* **Dataset entries**

━━━

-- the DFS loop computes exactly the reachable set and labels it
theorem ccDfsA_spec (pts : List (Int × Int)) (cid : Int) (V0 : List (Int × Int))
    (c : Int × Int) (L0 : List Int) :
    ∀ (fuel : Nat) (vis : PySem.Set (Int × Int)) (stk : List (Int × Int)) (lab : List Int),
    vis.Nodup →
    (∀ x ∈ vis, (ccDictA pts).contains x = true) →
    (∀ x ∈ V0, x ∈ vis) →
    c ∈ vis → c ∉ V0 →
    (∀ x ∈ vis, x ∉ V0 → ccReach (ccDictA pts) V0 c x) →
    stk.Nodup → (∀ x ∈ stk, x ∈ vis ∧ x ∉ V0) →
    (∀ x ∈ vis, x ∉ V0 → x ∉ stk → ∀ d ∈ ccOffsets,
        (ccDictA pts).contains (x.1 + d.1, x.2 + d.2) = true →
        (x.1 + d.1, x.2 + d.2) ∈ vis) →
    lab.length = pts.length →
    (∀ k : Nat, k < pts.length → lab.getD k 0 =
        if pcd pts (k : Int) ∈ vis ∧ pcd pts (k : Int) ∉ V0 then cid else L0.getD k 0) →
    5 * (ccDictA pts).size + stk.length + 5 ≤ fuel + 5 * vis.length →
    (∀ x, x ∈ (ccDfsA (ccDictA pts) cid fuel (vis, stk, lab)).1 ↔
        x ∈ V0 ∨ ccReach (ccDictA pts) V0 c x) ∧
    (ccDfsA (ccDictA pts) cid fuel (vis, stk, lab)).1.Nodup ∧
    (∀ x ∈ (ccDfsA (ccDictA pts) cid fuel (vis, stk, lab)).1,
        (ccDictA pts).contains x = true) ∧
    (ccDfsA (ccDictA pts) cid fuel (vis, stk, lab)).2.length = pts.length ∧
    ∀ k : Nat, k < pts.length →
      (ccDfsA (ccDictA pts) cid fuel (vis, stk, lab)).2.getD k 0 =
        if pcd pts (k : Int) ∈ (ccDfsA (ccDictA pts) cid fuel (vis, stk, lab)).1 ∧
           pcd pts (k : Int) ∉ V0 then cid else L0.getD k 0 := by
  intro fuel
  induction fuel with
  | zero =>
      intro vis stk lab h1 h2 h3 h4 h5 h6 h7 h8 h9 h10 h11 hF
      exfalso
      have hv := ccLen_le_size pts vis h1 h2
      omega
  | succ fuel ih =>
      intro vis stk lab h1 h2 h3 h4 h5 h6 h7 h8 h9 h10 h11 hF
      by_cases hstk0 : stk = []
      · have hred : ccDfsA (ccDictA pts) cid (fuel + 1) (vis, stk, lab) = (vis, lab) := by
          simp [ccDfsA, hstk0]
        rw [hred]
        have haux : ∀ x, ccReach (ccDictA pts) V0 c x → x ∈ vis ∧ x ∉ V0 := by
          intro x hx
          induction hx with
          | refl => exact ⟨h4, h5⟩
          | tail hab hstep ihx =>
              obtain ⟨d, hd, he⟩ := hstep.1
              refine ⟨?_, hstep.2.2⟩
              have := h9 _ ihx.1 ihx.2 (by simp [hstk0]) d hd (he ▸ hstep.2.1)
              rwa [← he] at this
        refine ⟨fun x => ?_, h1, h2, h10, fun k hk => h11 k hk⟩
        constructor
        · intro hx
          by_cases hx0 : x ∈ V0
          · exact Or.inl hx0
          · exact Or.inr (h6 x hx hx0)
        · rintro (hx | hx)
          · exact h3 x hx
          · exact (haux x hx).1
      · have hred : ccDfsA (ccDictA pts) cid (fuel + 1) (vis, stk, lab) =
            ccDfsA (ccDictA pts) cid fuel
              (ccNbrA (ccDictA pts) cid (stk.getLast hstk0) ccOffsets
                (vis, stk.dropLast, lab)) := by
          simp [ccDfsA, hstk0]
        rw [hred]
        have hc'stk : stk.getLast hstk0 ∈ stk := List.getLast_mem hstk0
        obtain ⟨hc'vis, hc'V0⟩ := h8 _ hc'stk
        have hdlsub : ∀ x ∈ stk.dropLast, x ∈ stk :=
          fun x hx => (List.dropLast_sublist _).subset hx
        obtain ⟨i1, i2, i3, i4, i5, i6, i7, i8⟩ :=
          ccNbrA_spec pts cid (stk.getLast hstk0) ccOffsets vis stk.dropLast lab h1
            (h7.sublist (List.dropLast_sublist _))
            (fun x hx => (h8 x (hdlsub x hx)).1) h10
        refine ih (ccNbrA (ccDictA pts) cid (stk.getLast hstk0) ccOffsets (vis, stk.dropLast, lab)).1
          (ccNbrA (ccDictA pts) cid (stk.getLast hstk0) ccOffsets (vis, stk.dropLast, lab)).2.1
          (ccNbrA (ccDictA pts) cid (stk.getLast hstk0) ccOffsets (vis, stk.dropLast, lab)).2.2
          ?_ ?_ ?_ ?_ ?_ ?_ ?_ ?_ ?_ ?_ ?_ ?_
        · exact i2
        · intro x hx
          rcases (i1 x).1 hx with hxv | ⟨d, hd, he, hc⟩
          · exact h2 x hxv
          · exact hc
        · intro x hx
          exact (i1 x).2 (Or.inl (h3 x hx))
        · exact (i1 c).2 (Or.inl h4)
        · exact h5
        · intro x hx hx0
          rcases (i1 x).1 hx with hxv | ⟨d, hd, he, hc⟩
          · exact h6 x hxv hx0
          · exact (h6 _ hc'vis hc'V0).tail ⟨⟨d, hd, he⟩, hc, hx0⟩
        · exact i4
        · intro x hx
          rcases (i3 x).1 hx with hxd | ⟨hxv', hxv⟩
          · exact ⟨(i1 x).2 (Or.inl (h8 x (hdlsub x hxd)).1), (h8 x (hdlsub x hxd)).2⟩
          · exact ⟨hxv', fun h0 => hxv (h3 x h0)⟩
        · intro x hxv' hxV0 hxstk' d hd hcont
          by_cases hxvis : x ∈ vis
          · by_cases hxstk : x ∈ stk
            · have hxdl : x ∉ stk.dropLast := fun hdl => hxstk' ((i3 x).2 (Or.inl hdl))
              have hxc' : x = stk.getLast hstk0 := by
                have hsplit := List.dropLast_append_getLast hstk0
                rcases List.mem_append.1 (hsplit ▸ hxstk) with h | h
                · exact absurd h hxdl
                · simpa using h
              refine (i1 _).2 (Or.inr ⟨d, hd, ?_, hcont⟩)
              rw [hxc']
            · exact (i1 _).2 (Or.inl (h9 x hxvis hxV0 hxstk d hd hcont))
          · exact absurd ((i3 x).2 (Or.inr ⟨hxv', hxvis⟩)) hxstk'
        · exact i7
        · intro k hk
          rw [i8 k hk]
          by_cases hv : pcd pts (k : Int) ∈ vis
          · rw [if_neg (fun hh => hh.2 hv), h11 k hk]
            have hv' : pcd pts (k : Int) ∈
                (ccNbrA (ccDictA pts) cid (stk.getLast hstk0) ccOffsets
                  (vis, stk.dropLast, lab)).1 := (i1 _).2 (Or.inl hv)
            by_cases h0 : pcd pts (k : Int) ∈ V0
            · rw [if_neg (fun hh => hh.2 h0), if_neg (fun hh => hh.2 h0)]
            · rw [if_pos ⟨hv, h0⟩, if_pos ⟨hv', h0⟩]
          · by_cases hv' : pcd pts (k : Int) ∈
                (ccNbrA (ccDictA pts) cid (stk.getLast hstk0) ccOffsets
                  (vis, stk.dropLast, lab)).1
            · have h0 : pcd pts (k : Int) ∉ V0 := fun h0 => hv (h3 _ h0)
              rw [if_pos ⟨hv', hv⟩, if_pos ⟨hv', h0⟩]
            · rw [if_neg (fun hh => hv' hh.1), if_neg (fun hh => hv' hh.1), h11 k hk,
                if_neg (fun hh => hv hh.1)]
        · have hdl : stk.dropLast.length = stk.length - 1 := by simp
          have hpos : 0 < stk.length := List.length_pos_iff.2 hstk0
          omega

━━━

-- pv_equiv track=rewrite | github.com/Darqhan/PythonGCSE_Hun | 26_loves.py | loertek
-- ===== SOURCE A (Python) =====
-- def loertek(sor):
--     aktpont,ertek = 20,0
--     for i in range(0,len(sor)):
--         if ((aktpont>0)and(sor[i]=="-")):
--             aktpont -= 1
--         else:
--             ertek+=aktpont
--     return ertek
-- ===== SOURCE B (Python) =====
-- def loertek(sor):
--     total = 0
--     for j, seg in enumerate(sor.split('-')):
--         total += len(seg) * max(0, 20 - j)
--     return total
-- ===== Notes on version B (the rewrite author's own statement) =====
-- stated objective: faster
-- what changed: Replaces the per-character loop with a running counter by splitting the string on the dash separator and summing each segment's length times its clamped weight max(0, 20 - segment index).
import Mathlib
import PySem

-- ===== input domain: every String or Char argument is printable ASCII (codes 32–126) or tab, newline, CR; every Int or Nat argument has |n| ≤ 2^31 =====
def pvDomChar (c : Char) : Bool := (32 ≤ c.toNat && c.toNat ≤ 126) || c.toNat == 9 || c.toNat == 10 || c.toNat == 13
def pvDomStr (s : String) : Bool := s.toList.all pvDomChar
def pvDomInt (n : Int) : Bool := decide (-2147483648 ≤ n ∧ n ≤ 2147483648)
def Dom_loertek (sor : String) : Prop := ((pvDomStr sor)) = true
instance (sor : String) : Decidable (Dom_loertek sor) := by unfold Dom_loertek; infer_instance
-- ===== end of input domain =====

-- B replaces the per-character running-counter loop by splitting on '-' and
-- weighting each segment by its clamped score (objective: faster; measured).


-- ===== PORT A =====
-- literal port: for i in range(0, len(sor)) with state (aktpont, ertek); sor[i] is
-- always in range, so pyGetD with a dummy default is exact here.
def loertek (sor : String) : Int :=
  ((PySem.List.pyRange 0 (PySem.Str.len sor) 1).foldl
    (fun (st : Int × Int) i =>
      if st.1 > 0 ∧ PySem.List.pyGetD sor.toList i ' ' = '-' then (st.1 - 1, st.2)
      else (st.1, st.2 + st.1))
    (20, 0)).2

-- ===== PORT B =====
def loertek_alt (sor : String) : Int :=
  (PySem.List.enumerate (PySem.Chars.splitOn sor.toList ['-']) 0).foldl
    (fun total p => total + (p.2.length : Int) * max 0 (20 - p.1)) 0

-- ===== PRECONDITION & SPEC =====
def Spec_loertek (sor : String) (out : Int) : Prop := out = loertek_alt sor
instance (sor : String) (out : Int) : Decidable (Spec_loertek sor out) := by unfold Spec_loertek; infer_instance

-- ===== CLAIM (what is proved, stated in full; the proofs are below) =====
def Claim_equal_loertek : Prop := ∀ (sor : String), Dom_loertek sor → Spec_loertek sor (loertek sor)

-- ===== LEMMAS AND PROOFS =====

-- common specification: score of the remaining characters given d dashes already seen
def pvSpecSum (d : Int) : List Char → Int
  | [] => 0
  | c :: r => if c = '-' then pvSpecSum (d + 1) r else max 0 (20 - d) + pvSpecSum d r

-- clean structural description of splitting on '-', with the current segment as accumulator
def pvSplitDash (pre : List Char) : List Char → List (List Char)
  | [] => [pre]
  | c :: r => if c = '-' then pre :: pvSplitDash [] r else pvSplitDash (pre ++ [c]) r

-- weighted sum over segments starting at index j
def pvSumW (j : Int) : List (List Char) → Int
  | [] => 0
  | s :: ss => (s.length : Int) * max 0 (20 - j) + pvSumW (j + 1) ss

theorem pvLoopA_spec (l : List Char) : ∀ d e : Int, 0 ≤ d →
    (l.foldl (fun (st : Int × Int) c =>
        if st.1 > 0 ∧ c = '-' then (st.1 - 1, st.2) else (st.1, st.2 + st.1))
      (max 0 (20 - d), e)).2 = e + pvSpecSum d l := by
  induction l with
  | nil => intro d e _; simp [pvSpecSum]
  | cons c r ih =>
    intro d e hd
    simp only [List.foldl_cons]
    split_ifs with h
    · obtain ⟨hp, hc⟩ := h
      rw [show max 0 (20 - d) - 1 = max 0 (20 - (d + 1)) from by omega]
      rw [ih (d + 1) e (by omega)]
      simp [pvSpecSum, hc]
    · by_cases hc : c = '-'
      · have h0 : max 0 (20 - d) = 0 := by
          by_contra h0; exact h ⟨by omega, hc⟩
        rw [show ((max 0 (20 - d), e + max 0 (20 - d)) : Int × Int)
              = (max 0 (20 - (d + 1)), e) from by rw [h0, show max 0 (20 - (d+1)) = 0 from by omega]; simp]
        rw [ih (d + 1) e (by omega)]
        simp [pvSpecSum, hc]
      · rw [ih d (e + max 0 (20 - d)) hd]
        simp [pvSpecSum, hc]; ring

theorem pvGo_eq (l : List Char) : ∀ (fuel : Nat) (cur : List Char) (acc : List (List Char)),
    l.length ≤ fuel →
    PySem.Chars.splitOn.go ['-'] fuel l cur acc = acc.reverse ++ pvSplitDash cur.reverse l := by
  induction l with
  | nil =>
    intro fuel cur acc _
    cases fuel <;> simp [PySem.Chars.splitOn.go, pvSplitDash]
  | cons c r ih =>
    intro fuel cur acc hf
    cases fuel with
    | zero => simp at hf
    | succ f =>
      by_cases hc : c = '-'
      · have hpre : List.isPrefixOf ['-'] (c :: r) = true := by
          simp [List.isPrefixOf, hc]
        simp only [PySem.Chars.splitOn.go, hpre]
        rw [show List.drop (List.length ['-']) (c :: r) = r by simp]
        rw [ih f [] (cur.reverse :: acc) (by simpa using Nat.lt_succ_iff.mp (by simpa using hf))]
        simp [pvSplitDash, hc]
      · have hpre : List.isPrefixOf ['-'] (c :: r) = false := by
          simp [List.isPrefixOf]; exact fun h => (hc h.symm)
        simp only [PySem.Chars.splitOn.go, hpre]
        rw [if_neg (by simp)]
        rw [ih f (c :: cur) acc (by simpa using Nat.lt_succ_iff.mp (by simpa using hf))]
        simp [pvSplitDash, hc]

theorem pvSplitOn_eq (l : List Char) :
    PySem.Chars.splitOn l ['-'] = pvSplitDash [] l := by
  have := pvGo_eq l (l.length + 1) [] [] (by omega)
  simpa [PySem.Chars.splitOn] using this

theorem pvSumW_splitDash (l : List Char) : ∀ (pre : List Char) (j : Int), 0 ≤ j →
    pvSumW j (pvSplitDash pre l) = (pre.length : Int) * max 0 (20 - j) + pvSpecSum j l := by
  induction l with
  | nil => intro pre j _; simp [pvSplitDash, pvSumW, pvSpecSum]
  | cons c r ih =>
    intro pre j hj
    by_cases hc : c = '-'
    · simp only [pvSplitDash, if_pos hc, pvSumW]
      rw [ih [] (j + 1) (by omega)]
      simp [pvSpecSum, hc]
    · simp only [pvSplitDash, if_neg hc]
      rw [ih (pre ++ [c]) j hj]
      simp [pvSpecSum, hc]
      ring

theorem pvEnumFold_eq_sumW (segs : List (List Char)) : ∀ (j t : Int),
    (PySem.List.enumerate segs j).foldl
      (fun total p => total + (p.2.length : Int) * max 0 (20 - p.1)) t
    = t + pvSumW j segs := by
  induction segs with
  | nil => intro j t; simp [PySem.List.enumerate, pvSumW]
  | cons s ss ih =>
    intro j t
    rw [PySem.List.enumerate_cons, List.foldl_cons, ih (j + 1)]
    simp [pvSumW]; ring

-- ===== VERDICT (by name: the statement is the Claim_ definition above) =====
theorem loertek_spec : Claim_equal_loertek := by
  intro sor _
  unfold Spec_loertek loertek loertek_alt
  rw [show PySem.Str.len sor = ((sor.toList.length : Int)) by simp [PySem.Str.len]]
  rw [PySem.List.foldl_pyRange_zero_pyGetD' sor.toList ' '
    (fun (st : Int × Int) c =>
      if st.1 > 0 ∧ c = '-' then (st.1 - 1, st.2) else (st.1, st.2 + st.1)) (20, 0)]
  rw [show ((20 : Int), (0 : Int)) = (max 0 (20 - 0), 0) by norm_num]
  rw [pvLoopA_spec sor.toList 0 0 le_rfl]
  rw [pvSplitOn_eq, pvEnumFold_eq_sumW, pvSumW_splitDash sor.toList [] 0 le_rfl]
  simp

━━━

* **What you have to do**
Tally the lines of the records holding the word "running", then state only the tally.

* **Reply to the task**
2